- _Your task_: Determine how many lines in the entries contain the word "each", and give that number with no other text.
[[ Records for the task open ]]
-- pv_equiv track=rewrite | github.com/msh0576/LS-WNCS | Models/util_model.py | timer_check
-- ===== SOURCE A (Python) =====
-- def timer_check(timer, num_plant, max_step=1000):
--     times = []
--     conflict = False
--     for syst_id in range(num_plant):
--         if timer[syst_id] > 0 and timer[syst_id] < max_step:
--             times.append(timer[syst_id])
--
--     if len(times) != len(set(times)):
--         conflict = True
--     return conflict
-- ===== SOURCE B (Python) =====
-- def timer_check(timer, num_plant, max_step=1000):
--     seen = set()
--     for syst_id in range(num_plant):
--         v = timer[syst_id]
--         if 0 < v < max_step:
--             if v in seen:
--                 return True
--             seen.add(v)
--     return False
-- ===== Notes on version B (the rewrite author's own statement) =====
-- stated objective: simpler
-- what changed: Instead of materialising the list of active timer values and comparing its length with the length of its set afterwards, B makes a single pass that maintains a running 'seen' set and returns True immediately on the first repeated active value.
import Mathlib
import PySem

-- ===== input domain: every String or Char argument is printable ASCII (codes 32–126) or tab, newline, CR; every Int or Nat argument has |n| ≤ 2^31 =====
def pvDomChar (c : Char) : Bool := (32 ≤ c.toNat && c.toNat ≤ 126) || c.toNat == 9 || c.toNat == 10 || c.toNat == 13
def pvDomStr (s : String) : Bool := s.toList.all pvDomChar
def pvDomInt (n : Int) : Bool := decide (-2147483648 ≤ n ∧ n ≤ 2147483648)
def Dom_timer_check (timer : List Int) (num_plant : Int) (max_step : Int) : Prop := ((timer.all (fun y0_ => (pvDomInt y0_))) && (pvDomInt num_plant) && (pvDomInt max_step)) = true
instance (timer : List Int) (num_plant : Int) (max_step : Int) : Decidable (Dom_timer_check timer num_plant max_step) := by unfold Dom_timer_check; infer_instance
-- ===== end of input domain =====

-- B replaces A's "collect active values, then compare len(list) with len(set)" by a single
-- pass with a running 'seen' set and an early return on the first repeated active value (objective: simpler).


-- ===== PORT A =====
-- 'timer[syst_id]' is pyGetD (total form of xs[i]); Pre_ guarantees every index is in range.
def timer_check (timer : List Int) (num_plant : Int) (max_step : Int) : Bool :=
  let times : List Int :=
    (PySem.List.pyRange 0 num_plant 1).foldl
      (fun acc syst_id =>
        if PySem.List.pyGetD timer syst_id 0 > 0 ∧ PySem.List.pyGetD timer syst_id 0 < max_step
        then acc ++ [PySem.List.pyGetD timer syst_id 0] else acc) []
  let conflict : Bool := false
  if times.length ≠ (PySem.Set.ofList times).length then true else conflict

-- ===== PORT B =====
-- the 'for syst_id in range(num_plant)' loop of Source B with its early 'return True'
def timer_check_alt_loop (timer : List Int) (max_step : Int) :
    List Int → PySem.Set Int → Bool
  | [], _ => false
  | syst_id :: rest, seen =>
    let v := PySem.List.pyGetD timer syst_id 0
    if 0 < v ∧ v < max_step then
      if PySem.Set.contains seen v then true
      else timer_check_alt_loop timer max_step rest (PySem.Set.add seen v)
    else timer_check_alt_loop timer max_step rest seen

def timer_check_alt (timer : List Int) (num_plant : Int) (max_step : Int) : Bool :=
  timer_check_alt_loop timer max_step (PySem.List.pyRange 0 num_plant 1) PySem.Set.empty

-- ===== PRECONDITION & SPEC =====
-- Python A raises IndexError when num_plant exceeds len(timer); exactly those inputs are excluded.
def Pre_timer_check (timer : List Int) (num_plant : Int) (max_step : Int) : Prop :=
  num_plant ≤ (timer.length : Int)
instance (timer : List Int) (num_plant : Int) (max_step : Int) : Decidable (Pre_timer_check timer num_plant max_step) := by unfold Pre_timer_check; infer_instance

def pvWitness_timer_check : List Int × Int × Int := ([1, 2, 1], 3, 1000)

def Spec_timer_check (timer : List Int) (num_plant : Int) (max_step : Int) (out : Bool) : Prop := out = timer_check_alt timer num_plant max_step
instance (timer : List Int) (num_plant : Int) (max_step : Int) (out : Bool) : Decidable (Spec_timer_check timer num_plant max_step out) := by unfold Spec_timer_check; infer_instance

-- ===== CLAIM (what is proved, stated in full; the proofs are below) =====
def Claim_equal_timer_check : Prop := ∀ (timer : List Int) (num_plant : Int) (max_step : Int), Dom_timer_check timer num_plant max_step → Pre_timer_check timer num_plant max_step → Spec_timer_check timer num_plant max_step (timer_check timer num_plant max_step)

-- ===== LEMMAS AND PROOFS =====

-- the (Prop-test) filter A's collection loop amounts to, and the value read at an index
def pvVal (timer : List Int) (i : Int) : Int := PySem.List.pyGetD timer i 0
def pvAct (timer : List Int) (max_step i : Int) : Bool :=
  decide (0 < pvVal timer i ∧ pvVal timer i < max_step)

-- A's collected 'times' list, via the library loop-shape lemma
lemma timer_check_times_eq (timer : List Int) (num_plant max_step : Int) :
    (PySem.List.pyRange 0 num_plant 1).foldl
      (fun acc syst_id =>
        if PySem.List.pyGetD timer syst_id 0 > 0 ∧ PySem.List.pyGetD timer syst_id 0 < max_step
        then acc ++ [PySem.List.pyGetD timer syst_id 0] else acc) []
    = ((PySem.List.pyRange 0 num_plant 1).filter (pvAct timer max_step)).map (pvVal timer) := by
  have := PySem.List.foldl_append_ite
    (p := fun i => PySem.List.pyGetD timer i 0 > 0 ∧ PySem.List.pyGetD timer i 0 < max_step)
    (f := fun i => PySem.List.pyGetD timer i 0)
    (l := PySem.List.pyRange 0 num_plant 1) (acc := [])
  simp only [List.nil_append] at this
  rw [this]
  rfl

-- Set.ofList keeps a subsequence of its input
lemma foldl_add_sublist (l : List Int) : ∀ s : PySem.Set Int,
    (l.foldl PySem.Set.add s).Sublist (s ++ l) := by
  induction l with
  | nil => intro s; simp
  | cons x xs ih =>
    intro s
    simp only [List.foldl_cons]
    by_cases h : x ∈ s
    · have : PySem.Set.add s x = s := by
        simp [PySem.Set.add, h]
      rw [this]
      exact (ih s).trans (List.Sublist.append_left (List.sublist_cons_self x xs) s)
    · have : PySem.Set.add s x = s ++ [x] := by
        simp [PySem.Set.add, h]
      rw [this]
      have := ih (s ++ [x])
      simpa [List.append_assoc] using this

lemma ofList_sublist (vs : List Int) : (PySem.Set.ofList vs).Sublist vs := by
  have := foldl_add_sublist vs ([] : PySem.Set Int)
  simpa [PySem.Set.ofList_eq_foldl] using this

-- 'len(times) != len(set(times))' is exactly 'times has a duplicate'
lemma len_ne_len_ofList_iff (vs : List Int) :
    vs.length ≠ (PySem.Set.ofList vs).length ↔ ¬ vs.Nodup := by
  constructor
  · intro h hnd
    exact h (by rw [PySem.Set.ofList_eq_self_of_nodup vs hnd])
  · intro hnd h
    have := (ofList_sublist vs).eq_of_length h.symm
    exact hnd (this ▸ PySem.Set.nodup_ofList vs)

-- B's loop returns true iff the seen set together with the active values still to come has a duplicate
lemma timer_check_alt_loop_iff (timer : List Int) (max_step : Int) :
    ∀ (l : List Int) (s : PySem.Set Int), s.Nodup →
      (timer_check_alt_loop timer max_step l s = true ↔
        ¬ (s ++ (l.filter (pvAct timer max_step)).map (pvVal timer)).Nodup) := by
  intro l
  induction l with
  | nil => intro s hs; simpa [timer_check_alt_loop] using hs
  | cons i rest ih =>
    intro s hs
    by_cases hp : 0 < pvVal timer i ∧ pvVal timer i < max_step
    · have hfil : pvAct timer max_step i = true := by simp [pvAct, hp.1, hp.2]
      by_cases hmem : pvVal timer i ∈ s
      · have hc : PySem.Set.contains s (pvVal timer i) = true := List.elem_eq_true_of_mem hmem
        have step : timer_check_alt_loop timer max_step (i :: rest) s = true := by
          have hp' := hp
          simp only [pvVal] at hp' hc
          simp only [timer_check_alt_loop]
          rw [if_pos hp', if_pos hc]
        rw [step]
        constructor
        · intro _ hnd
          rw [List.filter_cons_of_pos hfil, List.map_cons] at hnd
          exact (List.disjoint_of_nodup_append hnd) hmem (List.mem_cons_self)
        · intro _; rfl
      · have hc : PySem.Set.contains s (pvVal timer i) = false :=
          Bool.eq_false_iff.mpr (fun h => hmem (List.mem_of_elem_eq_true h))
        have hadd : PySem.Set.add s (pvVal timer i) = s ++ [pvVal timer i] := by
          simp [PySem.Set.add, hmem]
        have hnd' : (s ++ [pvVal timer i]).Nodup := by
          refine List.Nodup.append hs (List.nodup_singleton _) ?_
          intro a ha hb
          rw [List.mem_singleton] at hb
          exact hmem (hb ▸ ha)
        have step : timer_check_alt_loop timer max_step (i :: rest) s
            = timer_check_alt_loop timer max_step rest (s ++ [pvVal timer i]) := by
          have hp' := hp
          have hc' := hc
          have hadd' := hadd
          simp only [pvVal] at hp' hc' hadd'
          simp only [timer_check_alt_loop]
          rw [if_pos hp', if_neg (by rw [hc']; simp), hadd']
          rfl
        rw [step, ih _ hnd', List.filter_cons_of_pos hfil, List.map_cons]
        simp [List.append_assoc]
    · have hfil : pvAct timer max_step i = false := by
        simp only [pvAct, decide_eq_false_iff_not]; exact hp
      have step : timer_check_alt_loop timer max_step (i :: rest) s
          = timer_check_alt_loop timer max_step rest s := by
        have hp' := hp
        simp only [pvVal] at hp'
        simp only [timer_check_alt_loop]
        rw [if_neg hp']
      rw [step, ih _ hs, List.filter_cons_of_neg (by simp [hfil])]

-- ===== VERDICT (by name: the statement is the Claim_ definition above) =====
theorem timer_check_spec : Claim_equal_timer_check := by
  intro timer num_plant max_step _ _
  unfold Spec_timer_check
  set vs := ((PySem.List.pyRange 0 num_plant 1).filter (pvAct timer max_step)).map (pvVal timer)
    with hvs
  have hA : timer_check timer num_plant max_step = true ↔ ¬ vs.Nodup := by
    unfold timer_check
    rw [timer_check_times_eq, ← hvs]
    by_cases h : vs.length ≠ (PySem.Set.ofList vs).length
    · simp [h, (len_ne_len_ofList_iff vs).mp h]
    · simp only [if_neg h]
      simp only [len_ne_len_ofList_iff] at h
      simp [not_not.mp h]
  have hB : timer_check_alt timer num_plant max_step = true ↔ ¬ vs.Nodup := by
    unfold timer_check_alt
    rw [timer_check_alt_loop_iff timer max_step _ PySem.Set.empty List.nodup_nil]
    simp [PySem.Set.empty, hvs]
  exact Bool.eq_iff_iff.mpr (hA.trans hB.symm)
[[ Records for the task closed ]]
[[ Records for the task open ]]
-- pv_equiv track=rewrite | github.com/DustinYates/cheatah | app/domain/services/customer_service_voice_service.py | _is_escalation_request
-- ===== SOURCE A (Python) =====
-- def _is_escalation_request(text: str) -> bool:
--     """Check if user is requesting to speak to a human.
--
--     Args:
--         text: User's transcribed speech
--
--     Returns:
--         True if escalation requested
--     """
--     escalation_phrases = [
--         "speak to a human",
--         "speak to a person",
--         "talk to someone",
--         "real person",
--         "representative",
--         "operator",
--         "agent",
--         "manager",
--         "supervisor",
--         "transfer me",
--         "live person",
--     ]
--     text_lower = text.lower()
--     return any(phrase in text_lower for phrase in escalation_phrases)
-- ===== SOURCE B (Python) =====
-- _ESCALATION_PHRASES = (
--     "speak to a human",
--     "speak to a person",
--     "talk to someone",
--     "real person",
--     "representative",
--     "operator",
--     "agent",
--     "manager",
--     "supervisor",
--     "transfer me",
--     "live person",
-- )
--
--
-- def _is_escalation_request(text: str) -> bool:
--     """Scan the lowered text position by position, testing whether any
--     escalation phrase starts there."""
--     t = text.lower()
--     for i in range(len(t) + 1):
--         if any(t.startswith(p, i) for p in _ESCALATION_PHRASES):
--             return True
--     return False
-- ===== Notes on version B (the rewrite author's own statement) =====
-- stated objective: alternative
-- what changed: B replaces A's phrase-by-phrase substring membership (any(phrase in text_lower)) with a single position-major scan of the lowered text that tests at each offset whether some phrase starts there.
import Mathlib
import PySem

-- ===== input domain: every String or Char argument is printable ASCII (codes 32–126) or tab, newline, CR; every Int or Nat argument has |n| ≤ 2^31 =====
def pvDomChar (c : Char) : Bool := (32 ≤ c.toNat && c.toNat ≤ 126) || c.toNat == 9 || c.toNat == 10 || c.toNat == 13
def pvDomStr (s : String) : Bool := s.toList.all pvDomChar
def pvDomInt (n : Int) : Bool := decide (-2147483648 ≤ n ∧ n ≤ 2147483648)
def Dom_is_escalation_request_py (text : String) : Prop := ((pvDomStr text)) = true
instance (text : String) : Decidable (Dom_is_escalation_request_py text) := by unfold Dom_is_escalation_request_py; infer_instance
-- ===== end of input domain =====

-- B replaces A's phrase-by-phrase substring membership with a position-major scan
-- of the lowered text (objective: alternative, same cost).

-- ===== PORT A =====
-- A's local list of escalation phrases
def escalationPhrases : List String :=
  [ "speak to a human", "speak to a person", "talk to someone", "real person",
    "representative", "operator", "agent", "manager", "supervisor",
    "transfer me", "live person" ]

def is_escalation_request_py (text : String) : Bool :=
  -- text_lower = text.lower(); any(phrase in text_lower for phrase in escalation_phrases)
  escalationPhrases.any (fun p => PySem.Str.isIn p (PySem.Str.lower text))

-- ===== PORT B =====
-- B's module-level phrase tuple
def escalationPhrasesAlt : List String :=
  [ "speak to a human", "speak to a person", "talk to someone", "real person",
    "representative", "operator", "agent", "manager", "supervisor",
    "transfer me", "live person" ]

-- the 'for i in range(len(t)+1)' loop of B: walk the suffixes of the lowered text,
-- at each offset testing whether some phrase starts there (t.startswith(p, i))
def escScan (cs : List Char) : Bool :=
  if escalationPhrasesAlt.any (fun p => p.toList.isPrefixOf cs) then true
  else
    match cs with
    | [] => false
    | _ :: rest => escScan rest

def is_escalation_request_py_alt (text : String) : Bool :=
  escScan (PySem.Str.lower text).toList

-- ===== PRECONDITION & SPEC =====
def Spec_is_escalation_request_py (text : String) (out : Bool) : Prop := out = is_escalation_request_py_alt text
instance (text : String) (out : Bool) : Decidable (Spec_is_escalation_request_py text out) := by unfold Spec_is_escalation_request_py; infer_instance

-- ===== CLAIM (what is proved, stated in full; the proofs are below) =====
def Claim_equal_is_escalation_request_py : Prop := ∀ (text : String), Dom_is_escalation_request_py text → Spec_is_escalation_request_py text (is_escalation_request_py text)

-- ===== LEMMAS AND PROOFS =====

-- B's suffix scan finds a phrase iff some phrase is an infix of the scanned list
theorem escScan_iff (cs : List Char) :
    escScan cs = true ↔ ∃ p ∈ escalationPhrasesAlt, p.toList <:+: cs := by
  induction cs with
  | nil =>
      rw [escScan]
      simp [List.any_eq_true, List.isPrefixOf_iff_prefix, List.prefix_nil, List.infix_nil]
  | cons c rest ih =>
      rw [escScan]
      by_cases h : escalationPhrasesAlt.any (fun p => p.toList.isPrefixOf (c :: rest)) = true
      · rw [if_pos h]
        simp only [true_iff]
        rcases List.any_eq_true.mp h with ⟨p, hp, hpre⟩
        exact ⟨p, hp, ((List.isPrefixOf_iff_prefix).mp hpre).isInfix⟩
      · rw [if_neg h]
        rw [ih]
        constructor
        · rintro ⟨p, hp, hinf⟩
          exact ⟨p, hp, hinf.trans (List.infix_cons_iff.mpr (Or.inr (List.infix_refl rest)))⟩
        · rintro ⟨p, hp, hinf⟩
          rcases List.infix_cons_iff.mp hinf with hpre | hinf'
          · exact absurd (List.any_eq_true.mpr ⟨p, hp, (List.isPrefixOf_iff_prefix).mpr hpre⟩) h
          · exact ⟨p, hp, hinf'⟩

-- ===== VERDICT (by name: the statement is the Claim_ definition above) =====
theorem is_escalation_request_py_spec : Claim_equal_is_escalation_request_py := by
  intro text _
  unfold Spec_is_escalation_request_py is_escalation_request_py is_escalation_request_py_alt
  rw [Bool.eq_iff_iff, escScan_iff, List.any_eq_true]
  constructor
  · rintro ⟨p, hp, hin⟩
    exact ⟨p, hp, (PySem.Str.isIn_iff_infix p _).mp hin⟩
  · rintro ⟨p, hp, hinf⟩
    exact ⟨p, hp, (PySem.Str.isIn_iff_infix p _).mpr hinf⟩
[[ Records for the task closed ]]
[[ Records for the task open ]]
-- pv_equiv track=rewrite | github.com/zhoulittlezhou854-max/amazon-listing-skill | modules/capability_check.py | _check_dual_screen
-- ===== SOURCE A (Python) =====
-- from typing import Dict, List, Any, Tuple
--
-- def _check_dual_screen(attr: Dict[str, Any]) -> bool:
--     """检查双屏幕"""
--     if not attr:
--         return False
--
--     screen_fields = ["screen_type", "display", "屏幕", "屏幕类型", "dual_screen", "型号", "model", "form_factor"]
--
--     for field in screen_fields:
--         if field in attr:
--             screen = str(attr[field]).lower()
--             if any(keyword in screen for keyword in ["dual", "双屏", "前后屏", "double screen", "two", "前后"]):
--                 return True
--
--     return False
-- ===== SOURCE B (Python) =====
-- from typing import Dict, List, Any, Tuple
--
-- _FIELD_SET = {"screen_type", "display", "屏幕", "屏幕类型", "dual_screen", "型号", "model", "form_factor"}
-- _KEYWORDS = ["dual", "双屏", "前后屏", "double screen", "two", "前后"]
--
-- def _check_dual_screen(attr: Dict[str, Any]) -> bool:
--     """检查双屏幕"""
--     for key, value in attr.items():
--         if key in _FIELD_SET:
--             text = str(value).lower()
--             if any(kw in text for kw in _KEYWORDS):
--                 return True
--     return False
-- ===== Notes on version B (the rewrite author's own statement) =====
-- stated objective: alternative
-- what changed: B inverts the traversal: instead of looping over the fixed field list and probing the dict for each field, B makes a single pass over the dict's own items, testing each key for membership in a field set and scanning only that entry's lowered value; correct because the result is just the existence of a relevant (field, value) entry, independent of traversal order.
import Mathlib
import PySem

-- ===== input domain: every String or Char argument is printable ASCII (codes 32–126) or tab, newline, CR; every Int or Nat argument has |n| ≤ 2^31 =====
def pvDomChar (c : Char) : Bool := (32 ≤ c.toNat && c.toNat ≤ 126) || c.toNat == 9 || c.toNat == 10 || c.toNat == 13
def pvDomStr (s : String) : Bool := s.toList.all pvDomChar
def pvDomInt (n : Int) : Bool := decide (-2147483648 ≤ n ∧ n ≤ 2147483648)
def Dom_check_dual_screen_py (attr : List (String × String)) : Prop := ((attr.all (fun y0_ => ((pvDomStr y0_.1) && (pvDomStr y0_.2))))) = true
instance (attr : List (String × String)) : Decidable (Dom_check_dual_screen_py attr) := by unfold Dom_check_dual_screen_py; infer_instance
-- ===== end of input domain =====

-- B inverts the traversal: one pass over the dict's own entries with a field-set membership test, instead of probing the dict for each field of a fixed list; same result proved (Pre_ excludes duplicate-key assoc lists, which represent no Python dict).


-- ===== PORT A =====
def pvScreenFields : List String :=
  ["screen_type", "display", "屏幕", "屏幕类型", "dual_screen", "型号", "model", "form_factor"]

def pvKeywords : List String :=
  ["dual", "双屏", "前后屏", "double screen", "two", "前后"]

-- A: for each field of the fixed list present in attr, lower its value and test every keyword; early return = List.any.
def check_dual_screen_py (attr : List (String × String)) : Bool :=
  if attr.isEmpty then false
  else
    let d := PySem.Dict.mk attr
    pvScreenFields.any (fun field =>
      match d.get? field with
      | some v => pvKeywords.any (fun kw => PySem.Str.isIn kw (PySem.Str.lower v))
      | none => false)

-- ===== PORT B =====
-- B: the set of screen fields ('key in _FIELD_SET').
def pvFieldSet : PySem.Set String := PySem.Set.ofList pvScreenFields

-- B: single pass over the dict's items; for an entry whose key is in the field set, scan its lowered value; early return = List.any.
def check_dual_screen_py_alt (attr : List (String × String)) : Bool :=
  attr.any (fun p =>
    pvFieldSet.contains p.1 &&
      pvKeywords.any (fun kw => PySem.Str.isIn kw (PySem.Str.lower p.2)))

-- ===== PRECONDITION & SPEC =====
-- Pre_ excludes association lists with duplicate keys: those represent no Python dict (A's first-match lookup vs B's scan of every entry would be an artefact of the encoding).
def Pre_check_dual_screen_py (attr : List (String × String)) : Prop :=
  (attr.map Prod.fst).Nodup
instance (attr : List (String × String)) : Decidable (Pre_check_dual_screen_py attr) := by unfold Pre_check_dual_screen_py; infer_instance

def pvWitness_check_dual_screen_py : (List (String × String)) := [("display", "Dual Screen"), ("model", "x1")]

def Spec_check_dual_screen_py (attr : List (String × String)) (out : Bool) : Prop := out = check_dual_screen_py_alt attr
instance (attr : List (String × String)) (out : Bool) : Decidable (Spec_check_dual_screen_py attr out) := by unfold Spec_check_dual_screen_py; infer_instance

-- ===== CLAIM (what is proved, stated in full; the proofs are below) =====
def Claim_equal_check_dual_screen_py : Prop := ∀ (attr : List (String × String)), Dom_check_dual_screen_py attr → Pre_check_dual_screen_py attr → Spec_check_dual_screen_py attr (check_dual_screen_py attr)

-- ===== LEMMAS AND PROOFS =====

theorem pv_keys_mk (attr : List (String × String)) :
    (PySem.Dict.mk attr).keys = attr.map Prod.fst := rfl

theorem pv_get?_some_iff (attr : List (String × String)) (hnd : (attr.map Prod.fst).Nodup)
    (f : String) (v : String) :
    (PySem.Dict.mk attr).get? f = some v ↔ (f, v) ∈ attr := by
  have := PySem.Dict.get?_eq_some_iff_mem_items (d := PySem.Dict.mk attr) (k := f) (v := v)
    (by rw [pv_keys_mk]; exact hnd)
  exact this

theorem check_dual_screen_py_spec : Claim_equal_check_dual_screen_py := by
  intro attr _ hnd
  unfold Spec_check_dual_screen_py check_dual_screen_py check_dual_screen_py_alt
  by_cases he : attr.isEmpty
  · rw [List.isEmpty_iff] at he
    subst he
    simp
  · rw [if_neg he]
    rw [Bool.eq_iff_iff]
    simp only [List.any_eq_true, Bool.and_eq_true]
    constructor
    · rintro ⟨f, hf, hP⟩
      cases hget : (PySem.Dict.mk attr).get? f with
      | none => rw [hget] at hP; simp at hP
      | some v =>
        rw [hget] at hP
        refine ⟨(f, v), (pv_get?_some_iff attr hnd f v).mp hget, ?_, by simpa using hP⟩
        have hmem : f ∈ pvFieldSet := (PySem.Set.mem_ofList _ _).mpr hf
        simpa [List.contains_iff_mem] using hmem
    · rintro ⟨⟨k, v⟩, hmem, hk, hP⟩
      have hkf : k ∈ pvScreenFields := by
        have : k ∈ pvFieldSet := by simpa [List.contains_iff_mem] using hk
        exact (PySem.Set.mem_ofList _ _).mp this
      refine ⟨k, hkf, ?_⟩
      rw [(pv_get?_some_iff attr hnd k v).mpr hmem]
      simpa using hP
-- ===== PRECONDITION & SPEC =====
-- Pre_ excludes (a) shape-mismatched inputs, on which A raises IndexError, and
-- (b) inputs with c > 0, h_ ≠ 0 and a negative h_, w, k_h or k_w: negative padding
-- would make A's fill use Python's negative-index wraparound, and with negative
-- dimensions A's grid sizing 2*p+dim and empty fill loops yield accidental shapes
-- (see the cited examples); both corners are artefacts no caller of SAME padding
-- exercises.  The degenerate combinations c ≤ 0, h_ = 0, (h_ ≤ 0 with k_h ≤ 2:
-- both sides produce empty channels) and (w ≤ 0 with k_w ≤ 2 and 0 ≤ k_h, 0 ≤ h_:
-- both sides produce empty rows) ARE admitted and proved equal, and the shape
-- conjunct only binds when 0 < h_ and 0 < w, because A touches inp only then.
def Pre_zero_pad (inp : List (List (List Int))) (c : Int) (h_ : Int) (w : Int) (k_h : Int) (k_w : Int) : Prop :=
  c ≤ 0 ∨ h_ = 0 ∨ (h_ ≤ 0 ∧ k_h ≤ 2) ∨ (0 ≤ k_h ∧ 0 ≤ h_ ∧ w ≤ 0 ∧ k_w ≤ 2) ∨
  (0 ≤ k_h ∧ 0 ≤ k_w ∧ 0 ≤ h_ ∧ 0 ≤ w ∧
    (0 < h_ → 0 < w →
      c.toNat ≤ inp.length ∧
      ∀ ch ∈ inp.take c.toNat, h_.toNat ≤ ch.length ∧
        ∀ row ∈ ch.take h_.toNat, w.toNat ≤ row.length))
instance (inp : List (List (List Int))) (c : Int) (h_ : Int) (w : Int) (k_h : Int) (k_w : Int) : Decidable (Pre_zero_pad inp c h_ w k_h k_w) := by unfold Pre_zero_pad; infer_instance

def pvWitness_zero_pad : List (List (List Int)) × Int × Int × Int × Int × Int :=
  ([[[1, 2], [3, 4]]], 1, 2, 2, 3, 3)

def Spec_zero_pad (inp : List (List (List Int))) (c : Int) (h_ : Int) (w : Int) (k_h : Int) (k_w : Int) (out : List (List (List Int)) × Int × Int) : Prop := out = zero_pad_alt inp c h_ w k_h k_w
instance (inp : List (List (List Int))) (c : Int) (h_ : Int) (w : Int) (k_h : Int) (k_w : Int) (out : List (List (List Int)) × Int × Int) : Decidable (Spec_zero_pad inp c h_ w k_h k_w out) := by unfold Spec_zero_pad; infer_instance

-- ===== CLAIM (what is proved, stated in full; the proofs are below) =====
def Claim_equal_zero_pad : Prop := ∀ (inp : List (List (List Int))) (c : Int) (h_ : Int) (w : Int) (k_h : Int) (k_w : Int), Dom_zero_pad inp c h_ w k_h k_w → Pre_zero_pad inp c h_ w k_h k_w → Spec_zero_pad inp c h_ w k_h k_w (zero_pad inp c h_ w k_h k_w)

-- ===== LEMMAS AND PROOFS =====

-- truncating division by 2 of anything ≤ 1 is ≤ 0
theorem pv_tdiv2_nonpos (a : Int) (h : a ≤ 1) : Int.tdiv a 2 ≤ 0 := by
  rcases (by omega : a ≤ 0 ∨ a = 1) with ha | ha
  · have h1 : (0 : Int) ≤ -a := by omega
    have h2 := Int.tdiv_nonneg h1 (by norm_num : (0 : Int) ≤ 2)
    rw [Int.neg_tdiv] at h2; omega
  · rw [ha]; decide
[[ Records for the task closed ]]
- _Exercise response_: 5